-- pv_equiv track=rewrite | github.com/Limpid0207/COMP9021 | Quizzes/week2/my_quiz_2.py | increasing_sequence_from
-- ===== SOURCE A (Python) =====
-- def increasing_sequence_from(n, L):
--     if n not in L:
--         return []
--     L1 = [n]
--     current_max = n
--     i = L.index(n)
--     while i < len(L):
--         temp = int(L[i])
--         if temp > current_max:
--             current_max = temp
--             L1.append(current_max)
--         i += 1
--     i = 0
--     while i < L.index(n):
--         temp = int(L[i])
--         if temp > current_max:
--             current_max = temp
--             L1.append(current_max)
--         i += 1
--     return L1
-- ===== SOURCE B (Python) =====
-- def increasing_sequence_from(n, L):
--     if n not in L:
--         return []
--     i = L.index(n)
--     rotated = L[i:] + L[:i]
--     pm = []
--     m = rotated[0]
--     for x in rotated:
--         m = max(m, x)
--         pm.append(m)
--     return [n] + [b for a, b in zip(pm, pm[1:]) if b > a]
-- ===== Notes on version B (the rewrite author's own statement) =====
-- stated objective: alternative
-- what changed: Instead of threading one running-max accumulator through two index-based while loops that append records in place, B rotates the list to start at n's first position, builds a prefix-maximum table over the rotation, and emits exactly the strict increases of that table in a separate pairwise diff pass.
import Mathlib
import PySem

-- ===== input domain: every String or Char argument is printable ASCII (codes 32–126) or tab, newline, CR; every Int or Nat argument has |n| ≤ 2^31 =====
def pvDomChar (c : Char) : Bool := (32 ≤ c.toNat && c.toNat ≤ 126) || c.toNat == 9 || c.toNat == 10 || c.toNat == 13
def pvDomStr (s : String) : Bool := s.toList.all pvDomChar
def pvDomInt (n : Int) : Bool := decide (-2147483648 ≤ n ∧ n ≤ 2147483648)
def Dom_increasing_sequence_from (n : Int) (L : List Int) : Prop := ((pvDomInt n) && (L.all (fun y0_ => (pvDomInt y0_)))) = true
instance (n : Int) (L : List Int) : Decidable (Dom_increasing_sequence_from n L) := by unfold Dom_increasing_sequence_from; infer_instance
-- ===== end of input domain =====

-- B replaces A's two accumulator-threading while loops by rotation + a prefix-maximum table + a pairwise diff pass (alternative decomposition, same cost).


-- ===== PORT A =====
-- one while loop 'while i < stop: temp = int(L[i]); if temp > cm: cm = temp; L1.append(cm); i += 1'
-- (int() is the identity on the Int elements; every index passed is in range, so L.getD i 0 = L[i])
def pvALoop (L : List Int) (i stop : Nat) (cm : Int) (L1 : List Int) : Int × List Int :=
  if _h : i < stop then
    let temp := L.getD i 0
    if temp > cm then pvALoop L (i+1) stop temp (L1 ++ [temp])
    else pvALoop L (i+1) stop cm L1
  else (cm, L1)
termination_by stop - i

def increasing_sequence_from (n : Int) (L : List Int) : List Int :=
  if n ∈ L then
    let i := (PySem.List.index? L n).getD 0
    let r1 := pvALoop L i L.length n [n]
    (pvALoop L 0 i r1.1 r1.2).2
  else []

-- ===== PORT B =====
-- 'for x in rotated: m = max(m, x); pm.append(m)' with m initialised to rotated[0]
def pvPmGo (m : Int) : List Int → List Int
  | [] => []
  | x :: rest => max m x :: pvPmGo (max m x) rest

-- '[b for a, b in zip(pm, pm[1:]) if b > a]'
def pvDiff : List Int → List Int
  | a :: b :: rest => (if b > a then [b] else []) ++ pvDiff (b :: rest)
  | _ => []

def increasing_sequence_from_alt (n : Int) (L : List Int) : List Int :=
  if n ∈ L then
    let i := (PySem.List.index? L n).getD 0
    let rotated := L.drop i ++ L.take i      -- L[i:] + L[:i]
    let pm := match rotated with
              | [] => []
              | x :: _ => pvPmGo x rotated
    n :: pvDiff pm
  else []

-- ===== PRECONDITION & SPEC =====
def Spec_increasing_sequence_from (n : Int) (L : List Int) (out : List Int) : Prop := out = increasing_sequence_from_alt n L
instance (n : Int) (L : List Int) (out : List Int) : Decidable (Spec_increasing_sequence_from n L out) := by unfold Spec_increasing_sequence_from; infer_instance

-- ===== CLAIM (what is proved, stated in full; the proofs are below) =====
def Claim_equal_increasing_sequence_from : Prop := ∀ (n : Int) (L : List Int), Dom_increasing_sequence_from n L → Spec_increasing_sequence_from n L (increasing_sequence_from n L)

-- ===== LEMMAS AND PROOFS =====

-- the body of A's loop, as a fold step over the visited element
def pvStep (s : Int × List Int) (x : Int) : Int × List Int :=
  if x > s.1 then (x, s.2 ++ [x]) else s

-- the strictly-increasing record values of xs above cm
def pvRecs (cm : Int) : List Int → List Int
  | [] => []
  | x :: xs => if x > cm then x :: pvRecs x xs else pvRecs cm xs

theorem pvALoop_eq_foldl (L : List Int) (stop : Nat) (hstop : stop ≤ L.length) :
    ∀ i cm acc, pvALoop L i stop cm acc = List.foldl pvStep (cm, acc) ((L.take stop).drop i) := by
  suffices H : ∀ (k i : Nat) (cm : Int) (acc : List Int), stop - i ≤ k →
      pvALoop L i stop cm acc = List.foldl pvStep (cm, acc) ((L.take stop).drop i) by
    intro i cm acc; exact H (stop - i) i cm acc (le_refl _)
  intro k
  induction k with
  | zero =>
    intro i cm acc hk
    have h : ¬ i < stop := by omega
    have : (L.take stop).drop i = [] := by
      apply List.drop_eq_nil_of_le; simp; omega
    rw [pvALoop]
    simp [h, this]
  | succ k ih =>
    intro i cm acc hk
    rw [pvALoop]
    by_cases h : i < stop
    · have hlen : i < (L.take stop).length := by simp; omega
      have hdrop : (L.take stop).drop i = (L.take stop)[i] :: (L.take stop).drop (i+1) :=
        List.drop_eq_getElem_cons hlen
      have hget : (L.take stop)[i] = L.getD i 0 := by
        rw [List.getElem_take, List.getD_eq_getElem L 0 (by omega)]
      simp only [h, dif_pos, hdrop, hget, List.foldl_cons]
      by_cases hx : L.getD i 0 > cm
      · rw [if_pos hx]
        simp only [pvStep, if_pos hx]
        exact ih (i+1) _ _ (by omega)
      · rw [if_neg hx]
        simp only [pvStep, if_neg hx]
        exact ih (i+1) _ _ (by omega)
    · have : (L.take stop).drop i = [] := by
        apply List.drop_eq_nil_of_le; simp; omega
      simp [h, this]

theorem foldl_pvStep_snd : ∀ (xs : List Int) (cm : Int) (acc : List Int),
    (List.foldl pvStep (cm, acc) xs).2 = acc ++ pvRecs cm xs := by
  intro xs
  induction xs with
  | nil => simp [pvRecs]
  | cons x xs ih =>
    intro cm acc
    simp only [List.foldl_cons, pvStep, pvRecs]
    by_cases hx : x > cm
    · simp [hx, ih]
    · simp [hx, ih]

theorem pvDiff_pmGo : ∀ (xs : List Int) (m : Int), pvDiff (m :: pvPmGo m xs) = pvRecs m xs := by
  intro xs
  induction xs with
  | nil => simp [pvPmGo, pvDiff, pvRecs]
  | cons x xs ih =>
    intro m
    by_cases hx : x > m
    · have hmax : max m x = x := by omega
      simp only [pvPmGo, pvDiff, pvRecs, hmax, if_pos hx, ih]
      simp
    · have hmax : max m x = m := by omega
      simp only [pvPmGo, pvDiff, pvRecs, hmax, if_neg hx, ih]
      simp

-- ===== VERDICT (by name: the statement is the Claim_ definition above) =====
theorem increasing_sequence_from_spec : Claim_equal_increasing_sequence_from := by
  intro n L _
  unfold Spec_increasing_sequence_from increasing_sequence_from increasing_sequence_from_alt
  by_cases hmem : n ∈ L
  · simp only [hmem, if_pos]
    -- facts about the start index
    obtain ⟨k, hk⟩ := Option.isSome_iff_exists.mp ((PySem.List.index?_isSome_iff L n).mpr hmem)
    obtain ⟨hklen, hget, -⟩ := PySem.List.getElem_of_index?_eq_some hk
    rw [hk]
    simp only [Option.getD_some]
    have hdropk : L.drop k = n :: L.drop (k+1) := by
      rw [List.drop_eq_getElem_cons hklen, hget]
    -- A's side: two loops = one fold over the rotation
    rw [pvALoop_eq_foldl L L.length (le_refl _) k n [n],
        pvALoop_eq_foldl L k (le_of_lt hklen) 0 _ _]
    simp only [List.take_length, List.drop_zero]
    rw [← List.foldl_append, foldl_pvStep_snd]
    -- B's side
    rw [hdropk]
    simp only [List.cons_append]
    rw [pvPmGo, pvDiff_pmGo]
    have : max n n = n := by omega
    rw [this]
    simp [pvRecs]
  · simp [hmem]
-- pv_equiv track=rewrite | github.com/henktillman/gradpam | tools/vis_gradcam.py | generate_fname
-- ===== SOURCE A (Python) =====
-- def generate_fname(kwargs, order=('image', 'pixel_i', 'pixel_j', 'class_name')):
--     parts = []
--     kwargs = kwargs.copy()
--     for key in order:
--         if key not in kwargs:
--             continue
--         parts.append(f'{key}-{kwargs.pop(key)}')
--     for key in sorted(kwargs):
--         parts.append(f'{key}-{kwargs.pop(key)}')
--     return '-'.join(parts)
-- ===== SOURCE B (Python) =====
-- def generate_fname(kwargs, order=('image', 'pixel_i', 'pixel_j', 'class_name')):
--     rank = {}
--     for i, k in enumerate(order):
--         rank.setdefault(k, i)
--     inorder = sorted((k for k in kwargs if k in rank), key=lambda k: rank[k])
--     rest = sorted(k for k in kwargs if k not in rank)
--     return '-'.join(f'{k}-{kwargs[k]}' for k in inorder + rest)
-- ===== Notes on version B (the rewrite author's own statement) =====
-- stated objective: idiomatic
-- what changed: A copies the dict and destructively pops keys in two accumulating loops; B never mutates: it builds a first-occurrence rank index over order once, computes the key sequence with two pure sorted/filter passes (rank-ordered priority keys, then the rest alphabetically) and formats everything in a single join.
import Mathlib
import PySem
-- pv_equiv track=rewrite | github.com/floormatgen/2026-recruitment-technical-assessment | backend/py_template/devdonalds.py | parse_handwriting
-- ===== SOURCE A (Python) =====
-- from typing import Union, Final, Any
--
-- def parse_handwriting(recipeName: str) -> Union[str, None]:
-- 	res: str = ""
-- 	requires_capital: bool = True
--
-- 	char_code_a: Final[int] = ord('a')
-- 	char_code_z: Final[int] = ord('z')
-- 	char_code_A: Final[int] = ord('A')
-- 	char_code_Z: Final[int] = ord('Z')
-- 	difference: Final[int] = char_code_a - char_code_A
--
-- 	for c in recipeName:
-- 		char_code = ord(c)
--
-- 		if c == ' ' or c == '-' or c == '_':
-- 			res += ' '
-- 			requires_capital = True
-- 			continue
--
-- 		if char_code_a <= char_code and char_code <= char_code_z:
-- 			if requires_capital:
-- 				res += chr(char_code - difference)
-- 				requires_capital = False
-- 			else:
-- 				res += c
-- 			continue
--
-- 		if char_code_A <= char_code and char_code <= char_code_Z:
-- 			if requires_capital:
-- 				res += c
-- 				requires_capital = False
-- 			else:
-- 				res += chr(char_code + difference)
-- 			continue
--
-- 	if len(res) > 0:
-- 		return res
-- 	else:
-- 		return None
-- ===== SOURCE B (Python) =====
-- def parse_handwriting(recipeName):
--     filtered = ''.join(
--         ' ' if c in ' -_' else c
--         for c in recipeName
--         if c in ' -_' or 'a' <= c <= 'z' or 'A' <= c <= 'Z')
--     return filtered.title() or None
-- ===== Notes on version B (the rewrite author's own statement) =====
-- stated objective: idiomatic
-- what changed: Replaced A's explicit requires_capital state machine with a one-pass filter/map to a letters-and-spaces string followed by str.title() (word-boundary capitalization), returning it or None if empty.
import Mathlib
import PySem

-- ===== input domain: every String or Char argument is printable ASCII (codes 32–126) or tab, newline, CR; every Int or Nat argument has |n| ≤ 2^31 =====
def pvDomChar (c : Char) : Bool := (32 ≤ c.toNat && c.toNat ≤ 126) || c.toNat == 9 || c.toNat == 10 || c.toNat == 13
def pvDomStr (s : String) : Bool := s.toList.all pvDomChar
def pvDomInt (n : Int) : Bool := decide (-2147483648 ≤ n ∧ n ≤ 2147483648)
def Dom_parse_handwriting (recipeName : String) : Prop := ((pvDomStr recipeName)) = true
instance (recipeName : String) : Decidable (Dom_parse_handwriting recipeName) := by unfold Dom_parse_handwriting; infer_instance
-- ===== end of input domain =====

-- B replaces A's explicit requires_capital state machine by a one-pass filter/map to letters-and-spaces
-- followed by str.title(); objective: idiomatic, same O(n) cost.

-- ===== PORT A =====
def pvStepA (st : List Char × Bool) (c : Char) : List Char × Bool :=
  if c = ' ' ∨ c = '-' ∨ c = '_' then (st.1 ++ [' '], true)
  else if 'a' ≤ c ∧ c ≤ 'z' then
    if st.2 then (st.1 ++ [Char.ofNat (c.toNat - 32)], false) else (st.1 ++ [c], false)
  else if 'A' ≤ c ∧ c ≤ 'Z' then
    if st.2 then (st.1 ++ [c], false) else (st.1 ++ [Char.ofNat (c.toNat + 32)], false)
  else st

def parse_handwriting (recipeName : String) : Option String :=
  let res := recipeName.toList.foldl pvStepA ([], true)
  if res.1.length > 0 then some (String.ofList res.1) else none

-- ===== PORT B =====
def pvFilterMapB (c : Char) : Option Char :=
  if c = ' ' ∨ c = '-' ∨ c = '_' then some ' '
  else if ('a' ≤ c ∧ c ≤ 'z') ∨ ('A' ≤ c ∧ c ≤ 'Z') then some c
  else none

-- hand port of Python's str.title(); exact on the ASCII letters-and-spaces strings B applies it to
def pvTitleB : List Char → Bool → List Char
  | [], _ => []
  | c :: cs, b =>
    if ('a' ≤ c ∧ c ≤ 'z') ∨ ('A' ≤ c ∧ c ≤ 'Z') then
      (if b then (if 'a' ≤ c ∧ c ≤ 'z' then Char.ofNat (c.toNat - 32) else c)
       else (if 'A' ≤ c ∧ c ≤ 'Z' then Char.ofNat (c.toNat + 32) else c)) :: pvTitleB cs false
    else c :: pvTitleB cs true

def parse_handwriting_alt (recipeName : String) : Option String :=
  let t := pvTitleB (recipeName.toList.filterMap pvFilterMapB) true
  if t.isEmpty then none else some (String.ofList t)

-- ===== PRECONDITION & SPEC =====
def Spec_parse_handwriting (recipeName : String) (out : Option String) : Prop := out = parse_handwriting_alt recipeName
instance (recipeName : String) (out : Option String) : Decidable (Spec_parse_handwriting recipeName out) := by unfold Spec_parse_handwriting; infer_instance

-- ===== CLAIM (what is proved, stated in full; the proofs are below) =====
def Claim_equal_parse_handwriting : Prop := ∀ (recipeName : String), Dom_parse_handwriting recipeName → Spec_parse_handwriting recipeName (parse_handwriting recipeName)

-- ===== LEMMAS AND PROOFS =====

theorem pvKey : ∀ (cs : List Char) (res : List Char) (cap : Bool),
    (List.foldl pvStepA (res, cap) cs).1 = res ++ pvTitleB (cs.filterMap pvFilterMapB) cap := by
  intro cs
  induction cs with
  | nil => intro res cap; simp [pvTitleB]
  | cons c cs ih =>
    intro res cap
    rw [List.foldl_cons, List.filterMap_cons]
    by_cases hsep : c = ' ' ∨ c = '-' ∨ c = '_'
    · rw [show pvStepA (res, cap) c = (res ++ [' '], true) from by
          simp only [pvStepA]; rw [if_pos hsep],
        show pvFilterMapB c = some ' ' from by
          simp only [pvFilterMapB]; rw [if_pos hsep],
        ih,
        show pvTitleB (' ' :: cs.filterMap pvFilterMapB) cap
            = ' ' :: pvTitleB (cs.filterMap pvFilterMapB) true from by
          rw [pvTitleB, if_neg (by decide)]]
      simp
    · by_cases hlo : 'a' ≤ c ∧ c ≤ 'z'
      · have hnup : ¬ ('A' ≤ c ∧ c ≤ 'Z') := fun h => absurd (le_trans hlo.1 h.2) (by decide)
        rw [show pvStepA (res, cap) c
            = (if cap then (res ++ [Char.ofNat (c.toNat - 32)], false) else (res ++ [c], false)) from by
            simp only [pvStepA]; rw [if_neg hsep, if_pos hlo],
          show pvFilterMapB c = some c from by
            simp only [pvFilterMapB]; rw [if_neg hsep, if_pos (Or.inl hlo)],
          show pvTitleB (c :: cs.filterMap pvFilterMapB) cap
              = (if cap then (if 'a' ≤ c ∧ c ≤ 'z' then Char.ofNat (c.toNat - 32) else c)
                 else (if 'A' ≤ c ∧ c ≤ 'Z' then Char.ofNat (c.toNat + 32) else c))
                :: pvTitleB (cs.filterMap pvFilterMapB) false from by
            rw [pvTitleB, if_pos (Or.inl hlo)],
          if_pos hlo, if_neg hnup]
        cases cap with
        | true => rw [if_pos rfl, if_pos rfl, ih]; simp
        | false => rw [if_neg Bool.false_ne_true, if_neg Bool.false_ne_true, ih]; simp
      · by_cases hup : 'A' ≤ c ∧ c ≤ 'Z'
        · rw [show pvStepA (res, cap) c
              = (if cap then (res ++ [c], false) else (res ++ [Char.ofNat (c.toNat + 32)], false)) from by
              simp only [pvStepA]; rw [if_neg hsep, if_neg hlo, if_pos hup],
            show pvFilterMapB c = some c from by
              simp only [pvFilterMapB]; rw [if_neg hsep, if_pos (Or.inr hup)],
            show pvTitleB (c :: cs.filterMap pvFilterMapB) cap
                = (if cap then (if 'a' ≤ c ∧ c ≤ 'z' then Char.ofNat (c.toNat - 32) else c)
                   else (if 'A' ≤ c ∧ c ≤ 'Z' then Char.ofNat (c.toNat + 32) else c))
                  :: pvTitleB (cs.filterMap pvFilterMapB) false from by
              rw [pvTitleB, if_pos (Or.inr hup)],
            if_neg hlo, if_pos hup]
          cases cap with
          | true => rw [if_pos rfl, if_pos rfl, ih]; simp
          | false => rw [if_neg Bool.false_ne_true, if_neg Bool.false_ne_true, ih]; simp
        · rw [show pvStepA (res, cap) c = (res, cap) from by
              simp only [pvStepA]; rw [if_neg hsep, if_neg hlo, if_neg hup],
            show pvFilterMapB c = none from by
              simp only [pvFilterMapB]; rw [if_neg hsep, if_neg (by tauto)],
            ih]

-- ===== VERDICT (by name: the statement is the Claim_ definition above) =====
theorem parse_handwriting_spec : Claim_equal_parse_handwriting := by
  intro s _
  unfold Spec_parse_handwriting
  show parse_handwriting s = parse_handwriting_alt s
  simp only [parse_handwriting, parse_handwriting_alt, pvKey, List.nil_append]
  simp [List.isEmpty_iff, List.length_pos_iff]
....
## TASK REQUIREMENTS
Copy out each line of the material above that holds the word "difference".

## TASK RESPONSE
-- 	difference: Final[int] = char_code_a - char_code_A
-- 				res += chr(char_code - difference)
-- 				res += chr(char_code + difference)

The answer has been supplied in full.